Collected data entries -

════

-- pv_equiv track=rewrite | github.com/ook-lab/document-management-system | shared/pipeline/stage_g/g12_table_ai_processor.py | _build_col_map
-- ===== SOURCE A (Python) =====
-- from typing import Dict, Any, List, Optional, Tuple
--
-- def _build_col_map(filled_headers: Dict[str, List]) -> Dict[int, Dict]:
--     """
--     各列の座標マップを構築
--     {col_index: {meaning: value, ...}}
--     """
--     if not filled_headers:
--         return {}
--
--     col_count = max((len(v) for v in filled_headers.values()), default=0)
--     col_map = {}
--
--     for col_idx in range(col_count):
--         coord = {}
--         for meaning, row in filled_headers.items():
--             if col_idx < len(row) and row[col_idx] is not None:
--                 coord[meaning] = row[col_idx]
--         col_map[col_idx] = coord
--
--     return col_map
-- ===== SOURCE B (Python) =====
-- def _build_col_map(filled_headers):
--     """
--     各列の座標マップを構築
--     {col_index: {meaning: value, ...}}
--     """
--     if not filled_headers:
--         return {}
--
--     col_count = max((len(row) for row in filled_headers.values()), default=0)
--     col_map = {i: {} for i in range(col_count)}
--
--     for meaning, row in filled_headers.items():
--         for idx, value in enumerate(row):
--             if value is not None:
--                 col_map[idx][meaning] = value
--
--     return col_map
-- ===== Notes on version B (the rewrite author's own statement) =====
-- stated objective: alternative
-- what changed: Inverts the loop nest: instead of scanning every header row once per column index, B pre-seeds one empty dict per column and makes a single pass over the header rows, enumerating only the actual entries and writing non-None values into the pre-seeded per-column dicts.
import Mathlib
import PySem

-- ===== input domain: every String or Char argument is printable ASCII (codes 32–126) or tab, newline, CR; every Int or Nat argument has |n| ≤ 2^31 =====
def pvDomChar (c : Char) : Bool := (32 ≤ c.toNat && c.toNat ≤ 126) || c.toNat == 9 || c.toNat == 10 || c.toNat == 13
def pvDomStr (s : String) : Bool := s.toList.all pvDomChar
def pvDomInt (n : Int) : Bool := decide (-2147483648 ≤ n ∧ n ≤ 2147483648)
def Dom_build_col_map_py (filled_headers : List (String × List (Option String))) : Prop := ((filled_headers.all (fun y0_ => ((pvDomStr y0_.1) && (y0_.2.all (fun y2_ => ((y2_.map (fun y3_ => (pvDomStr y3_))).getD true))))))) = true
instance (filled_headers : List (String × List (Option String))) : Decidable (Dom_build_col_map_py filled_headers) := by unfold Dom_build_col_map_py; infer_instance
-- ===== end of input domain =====

-- B inverts A's column-major nested scan into one row-major pass over the actual
-- entries, writing into pre-seeded per-column dicts (objective: alternative).
-- The Python dicts keyed by 0..col_count-1 are represented positionally
-- (a list of per-column dicts, emitted with their indices at the end) —
-- faithful, since both Pythons create the integer keys exactly in range order.

-- ===== PORT A =====
def build_col_map_py (filled_headers : List (String × List (Option String))) : List (Int × List (String × String)) :=
  if filled_headers = [] then []
  else
    let col_count : Nat := (filled_headers.map (fun p => p.2.length)).foldl max 0
    -- for col_idx in range(col_count): build coord, append under the fresh key col_idx
    (List.range col_count).foldl
      (fun col_map (col_idx : Nat) =>
        let coord : PySem.Dict String String :=
          filled_headers.foldl
            (fun c p =>
              match p.2[col_idx]? with         -- col_idx < len(row) and row[col_idx] is not None
              | some (some v) => c.insert p.1 v
              | _ => c)
            PySem.Dict.empty
        col_map ++ [((col_idx : Int), coord.items)])
      []

-- ===== PORT B =====
-- inner loop of B: 'for idx, value in enumerate(row): if value is not None: col_map[idx][meaning] = value'
def bcmAltRow (meaning : String) : Nat → List (Option String) → List (PySem.Dict String String) → List (PySem.Dict String String)
  | _, [], cols => cols
  | idx, none :: rest, cols => bcmAltRow meaning (idx + 1) rest cols
  | idx, some v :: rest, cols => bcmAltRow meaning (idx + 1) rest (cols.modify idx (fun d => d.insert meaning v))

def build_col_map_py_alt (filled_headers : List (String × List (Option String))) : List (Int × List (String × String)) :=
  if filled_headers = [] then []
  else
    let col_count : Nat := (filled_headers.map (fun p => p.2.length)).foldl max 0
    -- col_map = {i: {} for i in range(col_count)}, kept positionally
    let cols : List (PySem.Dict String String) :=
      filled_headers.foldl (fun cols p => bcmAltRow p.1 0 p.2 cols)
        (List.replicate col_count PySem.Dict.empty)
    (List.range col_count).map (fun (i : Nat) => ((i : Int), (cols.getD i PySem.Dict.empty).items))

-- ===== PRECONDITION & SPEC =====
def Spec_build_col_map_py (filled_headers : List (String × List (Option String))) (out : List (Int × List (String × String))) : Prop := out = build_col_map_py_alt filled_headers
instance (filled_headers : List (String × List (Option String))) (out : List (Int × List (String × String))) : Decidable (Spec_build_col_map_py filled_headers out) := by unfold Spec_build_col_map_py; infer_instance

-- ===== CLAIM (what is proved, stated in full; the proofs are below) =====
def Claim_equal_build_col_map_py : Prop := ∀ (filled_headers : List (String × List (Option String))), Dom_build_col_map_py filled_headers → Spec_build_col_map_py filled_headers (build_col_map_py filled_headers)

-- ===== LEMMAS AND PROOFS =====

-- B's row pass never touches a column below its running index
theorem bcmAltRow_getElem?_lt (meaning : String) (row : List (Option String)) (idx j : Nat)
    (cols : List (PySem.Dict String String)) (hj : j < idx) :
    (bcmAltRow meaning idx row cols)[j]? = cols[j]? := by
  induction row generalizing idx cols with
  | nil => simp [bcmAltRow]
  | cons hd tl ih =>
    cases hd with
    | none => rw [bcmAltRow, ih (idx + 1) cols (by omega)]
    | some v =>
      rw [bcmAltRow, ih (idx + 1) _ (by omega), List.getElem?_modify]
      simp [Nat.ne_of_gt hj]

-- the per-row B pass, observed at one column j: it is A's per-row step for column j
theorem bcmAltRow_getElem? (meaning : String) (row : List (Option String)) (idx j : Nat)
    (cols : List (PySem.Dict String String)) (hj : idx ≤ j) :
    (bcmAltRow meaning idx row cols)[j]? =
      (match row[j - idx]? with
       | some (some v) => cols[j]?.map (fun d => d.insert meaning v)
       | _ => cols[j]?) := by
  induction row generalizing idx cols with
  | nil => simp [bcmAltRow]
  | cons hd tl ih =>
    rcases Nat.lt_or_ge idx j with hlt | hge
    · have hij : idx + 1 ≤ j := hlt
      have hsub : j - idx = (j - (idx + 1)) + 1 := by omega
      cases hd with
      | none =>
        rw [bcmAltRow, ih (idx + 1) cols hij, hsub]
        simp
      | some v =>
        rw [bcmAltRow, ih (idx + 1) _ hij, hsub]
        have hmod : (cols.modify idx (fun d => d.insert meaning v))[j]? = cols[j]? := by
          rw [List.getElem?_modify]
          simp [Nat.ne_of_lt hlt]
        simp [hmod]
    · have hje : j = idx := le_antisymm hge hj
      subst hje
      cases hd with
      | none =>
        rw [bcmAltRow, bcmAltRow_getElem?_lt meaning tl (j + 1) j cols (by omega)]
        simp
      | some v =>
        rw [bcmAltRow, bcmAltRow_getElem?_lt meaning tl (j + 1) j _ (by omega),
          List.getElem?_modify]
        simp

-- A's per-column step, as a function
def bcmStepA (j : Nat) (c : PySem.Dict String String) (p : String × List (Option String)) :
    PySem.Dict String String :=
  match p.2[j]? with
  | some (some v) => c.insert p.1 v
  | _ => c

theorem bcmFold_getElem? (fh : List (String × List (Option String)))
    (cols : List (PySem.Dict String String)) (j : Nat) :
    (fh.foldl (fun cols p => bcmAltRow p.1 0 p.2 cols) cols)[j]? =
      cols[j]?.map (fun d => fh.foldl (bcmStepA j) d) := by
  induction fh generalizing cols with
  | nil => cases h : cols[j]? <;> simp [h]
  | cons hd tl ih =>
    rw [List.foldl_cons, ih]
    have hrow := bcmAltRow_getElem? hd.1 hd.2 0 j cols (Nat.zero_le j)
    rw [Nat.sub_zero] at hrow
    rw [hrow]
    unfold bcmStepA
    cases h : hd.2[j]? with
    | none => simp [h]
    | some o =>
      cases o with
      | none => simp [h]
      | some v =>
        cases cols[j]? <;> simp [h]

theorem foldl_append_singleton {α β : Type} (l : List α) (f : α → β) (acc : List β) :
    l.foldl (fun acc x => acc ++ [f x]) acc = acc ++ l.map f := by
  induction l generalizing acc with
  | nil => simp
  | cons hd tl ih => simp [ih]

-- ===== VERDICT (by name: the statement is the Claim_ definition above) =====
theorem build_col_map_py_spec : Claim_equal_build_col_map_py := by
  intro fh _
  unfold Spec_build_col_map_py build_col_map_py build_col_map_py_alt
  by_cases h : fh = []
  · simp [h]
  · simp only [h, if_false]
    set n : Nat := (fh.map (fun p => p.2.length)).foldl max 0 with hn
    rw [foldl_append_singleton]
    simp only [List.nil_append]
    apply List.map_congr_left
    intro i hi
    have hi' : i < n := List.mem_range.mp hi
    have hlen : (List.replicate n (PySem.Dict.empty : PySem.Dict String String)).length = n := by simp
    have hget := bcmFold_getElem? fh (List.replicate n PySem.Dict.empty) i
    have hrep : (List.replicate n (PySem.Dict.empty : PySem.Dict String String))[i]? =
        some PySem.Dict.empty := by
      simp [hi']
    rw [hrep] at hget
    simp only [Option.map_some] at hget
    have : (fh.foldl (fun cols p => bcmAltRow p.1 0 p.2 cols)
        (List.replicate n PySem.Dict.empty)).getD i PySem.Dict.empty =
        fh.foldl (bcmStepA i) PySem.Dict.empty := by
      rw [List.getD_eq_getElem?_getD, hget]; rfl
    rw [this]
    rfl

════

Every line in the records above that contains the word "induction" should be copied out.

Finished exercise -
  induction row generalizing idx cols with
  induction row generalizing idx cols with
  induction fh generalizing cols with
  induction l generalizing acc with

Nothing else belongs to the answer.